=== TASK GOAL ===
On the basis of the records below, report how many lines contain the word "objective". Nothing else should be given.

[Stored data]
-- pv_equiv track=rewrite | github.com/kataev/bkz | brick/views.py | calc
-- ===== SOURCE A (Python) =====
-- def calc(opers):
--     d = dict()
--     for k,o in opers.items():
--         for i,v in o.items():
--             if k in ['sold','t_from','inv','f_from']:
--                 d[i]=d.get(i,0) + v
--             if k in ['t_to','add','m_to']:
--                 d[i]=d.get(i,0) - v
--     return d
-- ===== SOURCE B (Python) =====
-- SIGN = {'sold': 1, 't_from': 1, 'inv': 1, 'f_from': 1,
--         't_to': -1, 'add': -1, 'm_to': -1}
--
-- def calc(opers):
--     pairs = [(i, SIGN[k] * v) for k, o in opers.items() if k in SIGN
--              for i, v in o.items()]
--     keys = list(dict.fromkeys(i for i, _ in pairs))
--     return {i: sum(v for j, v in pairs if j == i) for i in keys}
-- ===== Notes on version B (the rewrite author's own statement) =====
-- stated objective: alternative
-- what changed: Replaces A's mutable dict accumulator updated inside nested loops with a staged pipeline: flatten all operations into one stream of signed (item, value) pairs, dedupe the item keys in first-occurrence order, then group-sum the stream per key.
import Mathlib
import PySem

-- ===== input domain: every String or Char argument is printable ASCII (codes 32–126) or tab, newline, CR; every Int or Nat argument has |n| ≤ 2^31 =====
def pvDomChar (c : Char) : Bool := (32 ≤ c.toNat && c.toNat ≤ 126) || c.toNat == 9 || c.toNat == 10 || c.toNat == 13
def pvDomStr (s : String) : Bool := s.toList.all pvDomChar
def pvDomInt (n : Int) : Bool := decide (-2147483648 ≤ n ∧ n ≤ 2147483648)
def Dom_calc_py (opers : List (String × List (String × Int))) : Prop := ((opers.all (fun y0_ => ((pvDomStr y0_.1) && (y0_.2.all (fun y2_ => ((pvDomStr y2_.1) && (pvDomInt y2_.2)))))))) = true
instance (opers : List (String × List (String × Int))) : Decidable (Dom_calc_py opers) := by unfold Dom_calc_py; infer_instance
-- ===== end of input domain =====

-- B flattens the operations into one stream of signed (item, value) pairs and then
-- group-sums that stream per first-occurrence key; same output, no accumulator dict (objective: alternative).

-- ===== PORT A =====
def calc_py (opers : List (String × List (String × Int))) : List (String × Int) :=
  (opers.foldl
    (fun d kp =>
      kp.2.foldl
        (fun d iv =>
          let d := if kp.1 ∈ ["sold", "t_from", "inv", "f_from"]
                   then d.insert iv.1 (d.getD iv.1 0 + iv.2) else d
          if kp.1 ∈ ["t_to", "add", "m_to"]
          then d.insert iv.1 (d.getD iv.1 0 - iv.2) else d)
        d)
    (PySem.Dict.empty : PySem.Dict String Int)).items

-- ===== PORT B =====
-- the SIGN dict literal of Source B
def signDict : PySem.Dict String Int :=
  PySem.Dict.ofList [("sold", 1), ("t_from", 1), ("inv", 1), ("f_from", 1),
                     ("t_to", -1), ("add", -1), ("m_to", -1)]

-- the flattening comprehension of Source B: [(i, SIGN[k]*v) for k,o in … if k in SIGN for i,v in o]
def signedPairs (opers : List (String × List (String × Int))) : List (String × Int) :=
  opers.flatMap (fun kp =>
    if signDict.contains kp.1
    then kp.2.map (fun iv => (iv.1, signDict.getD kp.1 0 * iv.2))
    else [])

def calc_py_alt (opers : List (String × List (String × Int))) : List (String × Int) :=
  let pairs := signedPairs opers
  let keys := PySem.List.dedup (pairs.map (·.1))   -- list(dict.fromkeys(...))
  keys.map (fun i => (i, ((pairs.filter (fun p => p.1 == i)).map (·.2)).sum))

-- ===== PRECONDITION & SPEC =====
def Spec_calc_py (opers : List (String × List (String × Int))) (out : List (String × Int)) : Prop := out = calc_py_alt opers
instance (opers : List (String × List (String × Int))) (out : List (String × Int)) : Decidable (Spec_calc_py opers out) := by unfold Spec_calc_py; infer_instance

-- ===== CLAIM (what is proved, stated in full; the proofs are below) =====
def Claim_equal_calc_py : Prop := ∀ (opers : List (String × List (String × Int))), Dom_calc_py opers → Spec_calc_py opers (calc_py opers)

-- ===== LEMMAS AND PROOFS =====

-- the single accumulation step over a signed pair
def accStep (d : PySem.Dict String Int) (p : String × Int) : PySem.Dict String Int :=
  d.insert p.1 (d.getD p.1 0 + p.2)

def signKeys : List String := ["sold", "t_from", "inv", "f_from", "t_to", "add", "m_to"]

lemma keys_signDict : signDict.keys = signKeys := by decide

-- one operation of A equals folding accStep over its signed pairs
lemma inner_eq (k : String) (o : List (String × Int)) (d : PySem.Dict String Int) :
    o.foldl
      (fun d iv =>
        let d := if k ∈ ["sold", "t_from", "inv", "f_from"]
                 then d.insert iv.1 (d.getD iv.1 0 + iv.2) else d
        if k ∈ ["t_to", "add", "m_to"]
        then d.insert iv.1 (d.getD iv.1 0 - iv.2) else d)
      d =
    (if signDict.contains k
     then o.map (fun iv => (iv.1, signDict.getD k 0 * iv.2))
     else []).foldl accStep d := by
  by_cases hp : k ∈ (["sold", "t_from", "inv", "f_from"] : List String)
  · have hn : k ∉ (["t_to", "add", "m_to"] : List String) := by
      simp only [List.mem_cons, List.not_mem_nil] at hp ⊢
      rcases hp with h | h | h | h | h <;> first | (subst h; decide) | exact h.elim
    have hc : signDict.contains k = true := by
      simp only [List.mem_cons, List.not_mem_nil] at hp
      rcases hp with h | h | h | h | h <;> first | (subst h; decide) | exact h.elim
    have hs : signDict.getD k 0 = 1 := by
      simp only [List.mem_cons, List.not_mem_nil] at hp
      rcases hp with h | h | h | h | h <;> first | (subst h; decide) | exact h.elim
    rw [if_pos hc, hs, List.foldl_map]
    simp only [if_pos hp, if_neg hn, accStep, one_mul]
  · by_cases hn : k ∈ (["t_to", "add", "m_to"] : List String)
    · have hc : signDict.contains k = true := by
        simp only [List.mem_cons, List.not_mem_nil] at hn
        rcases hn with h | h | h | h <;> first | (subst h; decide) | exact h.elim
      have hs : signDict.getD k 0 = -1 := by
        simp only [List.mem_cons, List.not_mem_nil] at hn
        rcases hn with h | h | h | h <;> first | (subst h; decide) | exact h.elim
      rw [if_pos hc, hs, List.foldl_map]
      simp only [if_neg hp, if_pos hn, accStep, neg_one_mul, ← sub_eq_add_neg]
    · have hc : signDict.contains k = false := by
        rw [PySem.Dict.contains_eq_decide_mem_keys, keys_signDict]
        simp only [signKeys, List.mem_cons, List.not_mem_nil] at hp hn ⊢
        simp only [decide_eq_false_iff_not]
        tauto
      rw [if_neg (by simp [hc]), List.foldl_nil]
      simp only [if_neg hp, if_neg hn]
      induction o generalizing d with
      | nil => rfl
      | cons x xs ih => simpa only [List.foldl_cons] using ih d

-- A's whole fold equals folding accStep over the flattened signed pairs
lemma outer_eq (opers : List (String × List (String × Int))) (d : PySem.Dict String Int) :
    opers.foldl
      (fun d kp =>
        kp.2.foldl
          (fun d iv =>
            let d := if kp.1 ∈ ["sold", "t_from", "inv", "f_from"]
                     then d.insert iv.1 (d.getD iv.1 0 + iv.2) else d
            if kp.1 ∈ ["t_to", "add", "m_to"]
            then d.insert iv.1 (d.getD iv.1 0 - iv.2) else d)
          d)
      d =
    (signedPairs opers).foldl accStep d := by
  induction opers generalizing d with
  | nil => rfl
  | cons kp rest ih =>
    rw [List.foldl_cons, inner_eq,
        show signedPairs (kp :: rest)
          = (if signDict.contains kp.1
             then kp.2.map (fun iv => (iv.1, signDict.getD kp.1 0 * iv.2))
             else []) ++ signedPairs rest from by simp [signedPairs],
        List.foldl_append]
    exact ih _

-- getD of the accStep fold is the starting value plus the group sum
lemma getD_fold (pairs : List (String × Int)) (d : PySem.Dict String Int) (i : String) :
    (pairs.foldl accStep d).getD i 0 =
      d.getD i 0 + ((pairs.filter (fun p => p.1 == i)).map (·.2)).sum := by
  induction pairs generalizing d with
  | nil => simp
  | cons p ps ih =>
    rw [List.foldl_cons, ih, List.filter_cons]
    by_cases h : p.1 = i
    · simp only [h, beq_self_eq_true, if_pos, List.map_cons, List.sum_cons, accStep]
      rw [PySem.Dict.getD_insert_self]
      ring
    · have hne : i ≠ p.1 := fun hh => h hh.symm
      have hb : (p.1 == i) = false := by simp [h]
      rw [hb, if_neg (by simp), accStep.eq_def,
          PySem.Dict.getD_insert_of_ne (hne := hne)]

-- keys of the accStep fold from empty: first occurrences in order
lemma keys_fold (pairs : List (String × Int)) :
    (pairs.foldl accStep PySem.Dict.empty).keys = PySem.List.dedup (pairs.map (·.1)) := by
  rw [show (pairs.foldl accStep PySem.Dict.empty)
        = pairs.foldl (fun d p => d.insert p.1 (d.getD p.1 0 + p.2)) PySem.Dict.empty from rfl,
      PySem.Dict.keys_foldl_insert_key]
  simp [PySem.Dict.keys_empty, PySem.Set.update_nil_left, PySem.List.dedup_eq_ofList]

lemma nodup_keys_fold (pairs : List (String × Int)) :
    (pairs.foldl accStep PySem.Dict.empty).keys.Nodup := by
  rw [keys_fold]
  exact PySem.List.nodup_dedup _

-- ===== VERDICT (by name: the statement is the Claim_ definition above) =====
theorem calc_py_spec : Claim_equal_calc_py := by
  intro opers _
  unfold Spec_calc_py calc_py calc_py_alt
  rw [outer_eq, PySem.Dict.items_eq_map_keys _ (nodup_keys_fold _) 0, keys_fold]
  refine List.map_congr_left (fun i _ => ?_)
  rw [getD_fold, PySem.Dict.getD_empty, zero_add]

=== EXERCISE ANSWER ===
2